Task objective – Exactly as they appear below, repeat the lines from the one with "rw [h3, max_eq_right" through the one with "have h2 : h_ = 0", and no others.

+===+

-- the initial bound n * max(w,h) is itself a feasible side
lemma maxside_feas {n w h_ : Int} (hn : 1 ≤ n) (hw : 1 ≤ w) (hh : 0 ≤ h_) :
    Feas n w h_ (n * max w h_) := by
  have hw0 : (0:Int) < w := by omega
  have hnd : n ≤ PySem.Int.floordiv (n * max w h_) w := by
    rw [PySem.Int.le_floordiv_iff_mul_le hw0]
    have : w ≤ max w h_ := le_max_left _ _
    nlinarith
  have hd1 : 1 ≤ PySem.Int.floordiv (n * max w h_) w := by omega
  refine ⟨hd1, ?_⟩
  set d := PySem.Int.floordiv (n * max w h_) w with hd'
  have hd0 : (0:Int) < d := by omega
  have hrows_le : ceilD n d ≤ 1 := by rw [ceilD_le_iff hd0]; omega
  have hrows_ge : 1 ≤ ceilD n d := one_le_ceilD hd0 hn
  have hrows : ceilD n d = 1 := le_antisymm hrows_le hrows_ge
  show ceilD n d * h_ ≤ n * max w h_
  rw [hrows]
  have h1 : h_ ≤ max w h_ := le_max_right _ _
  have h2 : (0:Int) ≤ max w h_ := le_trans (by omega) (le_max_left w h_)
  nlinarith

-- characterization of A's result: feasible, and least among feasible sides
lemma A_least (n w h_ : Int) (hn : 1 ≤ n) (hw : 1 ≤ w) (hh : 0 ≤ h_) :
    Feas n w h_ (minimal_board_size n w h_) ∧
      ∀ s, Feas n w h_ s → minimal_board_size n w h_ ≤ s := by
  unfold minimal_board_size
  dsimp only
  have hnw : 1 ≤ n * w := by nlinarith
  have hm : 0 ≤ n * w * h_ := by nlinarith
  have hmax : Feas n w h_ (n * max w h_) := maxside_feas hn hw hh
  apply loopA_spec n w h_ hn hw hh _ _ _ ?_ ?_ hmax ?_
  · -- 0 ≤ min_side
    split <;> omega
  · -- everything below min_side is infeasible
    intro s hs hf
    obtain ⟨hsq, hs1⟩ := Feas_sq hn hw hh hf
    have := minside_le (n * w * h_) s hm (by omega) hsq
    linarith
  · intro s hs _
    exact le_of_lt hs

-- characterization of B's result: feasible, and below every feasible side
lemma B_least (n w h_ : Int) (hn : 1 ≤ n) (hw : 1 ≤ w) (hh : 0 ≤ h_) :
    Feas n w h_ (minimal_board_size_alt n w h_) ∧
      ∀ s, Feas n w h_ s → minimal_board_size_alt n w h_ ≤ s := by
  unfold minimal_board_size_alt
  have hb0 : Feas n w h_ (n * max w h_) := maxside_feas hn hw hh
  constructor
  · exact loopB_feas _ n w h_ hn hw hh 1 _ le_rfl hb0
  · intro s hf
    obtain ⟨r, hr1, hrn, hcand⟩ := cand_le hn hw hh hf
    have hub := (loopB_ub (n.toNat + 1) n w h_ hn hw hh 1 (n * max w h_)
      le_rfl (by omega)).2 r hr1 hrn
    omega

-- an empty search range returns answer at once
lemma loopA_empty {n w h_ left right answer : Int} (h : right < left) :
    loopA n w h_ left right answer = answer := by
  rw [loopA, dif_neg (by omega : ¬ left ≤ right)]

-- the range [0,0] with w ≠ 0 returns answer: mid = 0 gives diplomas_per_row = 0
lemma loopA_00 {n w h_ answer : Int} : loopA n w h_ 0 0 answer = answer := by
  rw [loopA, dif_pos (le_refl (0:Int))]
  have h2 : PySem.Int.floordiv ((0:Int) + 0) 2 = 0 := by decide
  rw [h2]
  have h0 : PySem.Int.floordiv (0:Int) w = 0 := by
    simp [PySem.Int.floordiv]
  rw [if_pos h0]
  exact loopA_empty (by omega)

-- with w ≤ -1 and h ≤ 0 no candidate improves on a best that is ≤ n * max(w,h)
lemma loopB_keep {n w h_ : Int} (hn : 1 ≤ n) (hw : w ≤ -1) (hh : h_ ≤ 0) :
    ∀ (fuel : Nat) (r best : Int), 1 ≤ r → best ≤ n * max w h_ →
      loopB fuel n w h_ r best = best := by
  intro fuel
  induction fuel with
  | zero => intro r best _ _; rfl
  | succ fuel ih =>
    intro r best hr hb
    rw [loopB]
    dsimp only
    split
    case isTrue hrn =>
      have hr0 : (0:Int) < r := by omega
      have hc1 : 1 ≤ PySem.Int.floordiv (n + r - 1) r := one_le_ceilD hr0 hn
      have hcn : ceilD n r ≤ n := by
        rw [ceilD_le_iff hr0]; nlinarith
      have hcn' : PySem.Int.floordiv (n + r - 1) r ≤ n := hcn
      -- the candidate side is at least n * max(w,h)
      have hcw : n * w ≤ PySem.Int.floordiv (n + r - 1) r * w :=
        mul_le_mul_of_nonpos_right hcn' (by omega)
      have hrh : n * h_ ≤ r * h_ := mul_le_mul_of_nonpos_right hrn hh
      have hside : best ≤ max (PySem.Int.floordiv (n + r - 1) r * w) (r * h_) := by
        rcases le_total w h_ with h | h
        · have : max w h_ = h_ := max_eq_right h
          rw [this] at hb
          exact le_trans hb (le_trans hrh (le_max_right _ _))
        · have : max w h_ = w := max_eq_left h
          rw [this] at hb
          exact le_trans hb (le_trans hcw (le_max_left _ _))
      rw [if_neg (by omega : ¬ max (PySem.Int.floordiv (n + r - 1) r * w) (r * h_) < best)]
      split
      case isTrue => rfl
      case isFalse hc =>
        have hc2 : 2 ≤ PySem.Int.floordiv (n + r - 1) r := by omega
        have h1c : 1 ≤ ceilD n (PySem.Int.floordiv (n + r - 1) r - 1) :=
          one_le_ceilD (by omega) hn
        have heq : n + PySem.Int.floordiv (n + r - 1) r - 2
            = n + (PySem.Int.floordiv (n + r - 1) r - 1) - 1 := by ring
        apply ih
        · show 1 ≤ PySem.Int.floordiv (n + PySem.Int.floordiv (n + r - 1) r - 2)
            (PySem.Int.floordiv (n + r - 1) r - 1)
          rw [heq]; exact h1c
        · exact hb
    case isFalse => rfl

-- B on n ≤ 0: the loop never runs
lemma alt_nonpos {n w h_ : Int} (hn : n ≤ 0) :
    minimal_board_size_alt n w h_ = n * max w h_ := by
  unfold minimal_board_size_alt
  have h0 : n.toNat = 0 := by omega
  rw [h0, loopB]
  dsimp only
  rw [if_neg (by omega : ¬ (1:Int) ≤ n)]

-- the adjusted isqrt is nonnegative
lemma minside_nonneg (m : Int) :
    0 ≤ (if ((m.toNat.sqrt : Int)) * (m.toNat.sqrt : Int) < m then (m.toNat.sqrt : Int) + 1
     else (m.toNat.sqrt : Int)) := by
  split <;> omega

-- ===== VERDICT (by name: the statement is the Claim_ definition above) =====
theorem minimal_board_size_spec : Claim_equal_minimal_board_size := by
  intro n w h_ _ hpre
  obtain ⟨hprod, hwz⟩ := hpre
  unfold Spec_minimal_board_size
  by_cases hn : 1 ≤ n
  · by_cases hw : 1 ≤ w
    · -- the task's proper domain: both sides compute the least feasible square side
      have hh : 0 ≤ h_ := by
        by_contra hc
        have hnw : 1 ≤ n * w := by nlinarith
        nlinarith
      obtain ⟨hAf, hAle⟩ := A_least n w h_ hn hw hh
      obtain ⟨hBf, hBle⟩ := B_least n w h_ hn hw hh
      exact le_antisymm (hAle _ hBf) (hBle _ hAf)
    · -- n ≥ 1, w ≤ -1 (w = 0 is outside Pre_ here): h_ ≤ 0 and both return n * max w h_
      have hwneg : w ≤ -1 := by
        rcases hwz with h | h
        · omega
        · by_contra hc
          have hw0 : w = 0 := by omega
          rw [hw0] at h
          have : (0:Int) ≤ max 0 h_ := le_max_left _ _
          nlinarith
      have hh : h_ ≤ 0 := by
        by_contra hc
        have hnw : n * w ≤ -1 := by nlinarith
        nlinarith
      have hB : minimal_board_size_alt n w h_ = n * max w h_ := by
        unfold minimal_board_size_alt
        exact loopB_keep hn hwneg hh _ 1 _ le_rfl le_rfl
      rcases eq_or_lt_of_le hh with hz | hneg
      · -- h_ = 0: both sides are 0
        subst hz
        have hmw : max w (0:Int) = 0 := max_eq_right (by omega)
        rw [hB, hmw, mul_zero]
        unfold minimal_board_size
        dsimp only
        have hm0 : n * w * 0 = 0 := by ring
        rw [hm0, hmw, mul_zero]
        have hms : (if (((0:Int).toNat.sqrt : Int)) * (((0:Int).toNat.sqrt : Int)) < (0:Int)
            then (((0:Int).toNat.sqrt : Int)) + 1 else (((0:Int).toNat.sqrt : Int))) = 0 := by decide
        rw [hms]
        exact loopA_00
      · -- h_ < 0: max_side < 0 ≤ min_side, search range empty
        have hmax : n * max w h_ < 0 := by
          have h1 : max w h_ ≤ -1 := by
            rcases le_total w h_ with h | h
            · rw [max_eq_right h]; omega
            · rw [max_eq_left h]; omega
          nlinarith
        rw [hB]
        unfold minimal_board_size
        dsimp only
        rw [loopA_empty (lt_of_lt_of_le hmax (minside_nonneg (n * w * h_)))]
  · -- n ≤ 0: B's loop never runs; A returns its max_side bound
    have hn0 : n ≤ 0 := by omega
    rw [alt_nonpos hn0]
    by_cases hmax : n * max w h_ < 0
    · unfold minimal_board_size
      dsimp only
      rw [loopA_empty (lt_of_lt_of_le hmax (minside_nonneg (n * w * h_)))]
    · -- 0 ≤ n * max(w,h) with n ≤ 0: forces n * max w h_ = 0 and a [0,0] range
      have hwne : w ≠ 0 := by
        rcases hwz with h | h
        · exact h
        · omega
      have hmw0 : n * max w h_ = 0 := by
        rcases eq_or_lt_of_le hn0 with h0 | hlt
        · rw [h0]; ring
        · -- n < 0: max w h_ must be 0 (else n*max < 0 or the product is negative)
          have h1 : max w h_ ≤ 0 := by
            by_contra hc
            have : n * max w h_ < 0 := by nlinarith
            omega
          have hwneg : w ≤ -1 := by
            have := le_max_left w h_
            omega
          have hh0 : 0 ≤ h_ := by
            by_contra hc
            have hnw : 0 < n * w := by
              have := mul_pos (show (0:Int) < -n by omega) (show (0:Int) < -w by omega)
              nlinarith
            have := mul_pos hnw (show (0:Int) < -h_ by omega)
            nlinarith
          have h2 : h_ ≤ 0 := le_trans (le_max_right w h_) h1
          have h3 : h_ = 0 := le_antisymm h2 hh0
          rw [h3, max_eq_right (by omega : w ≤ (0:Int)), mul_zero]
      rw [hmw0]
      have hm0 : n * w * h_ = 0 := by
        rcases eq_or_lt_of_le hn0 with h0 | hlt
        · rw [h0]; ring
        · have h1 : max w h_ ≤ 0 := by
            by_contra hc
            have : n * max w h_ < 0 := by nlinarith
            omega
          have hwneg : w ≤ -1 := by
            have := le_max_left w h_
            omega
          have hh0 : 0 ≤ h_ := by
            by_contra hc
            have hnw : 0 < n * w := by
              have := mul_pos (show (0:Int) < -n by omega) (show (0:Int) < -w by omega)
              nlinarith
            have := mul_pos hnw (show (0:Int) < -h_ by omega)
            nlinarith
          have h2 : h_ = 0 := le_antisymm (le_trans (le_max_right w h_) h1) hh0
          rw [h2]; ring
      unfold minimal_board_size
      dsimp only
      rw [hm0, hmw0]
      have hms : (if (((0:Int).toNat.sqrt : Int)) * (((0:Int).toNat.sqrt : Int)) < (0:Int)
          then (((0:Int).toNat.sqrt : Int)) + 1 else (((0:Int).toNat.sqrt : Int))) = 0 := by decide
      rw [hms]
      exact loopA_00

+===+

Your solution –
          rw [h3, max_eq_right (by omega : w ≤ (0:Int)), mul_zero]
      rw [hmw0]
      have hm0 : n * w * h_ = 0 := by
        rcases eq_or_lt_of_le hn0 with h0 | hlt
        · rw [h0]; ring
        · have h1 : max w h_ ≤ 0 := by
            by_contra hc
            have : n * max w h_ < 0 := by nlinarith
            omega
          have hwneg : w ≤ -1 := by
            have := le_max_left w h_
            omega
          have hh0 : 0 ≤ h_ := by
            by_contra hc
            have hnw : 0 < n * w := by
              have := mul_pos (show (0:Int) < -n by omega) (show (0:Int) < -w by omega)
              nlinarith
            have := mul_pos hnw (show (0:Int) < -h_ by omega)
            nlinarith
          have h2 : h_ = 0 := le_antisymm (le_trans (le_max_right w h_) h1) hh0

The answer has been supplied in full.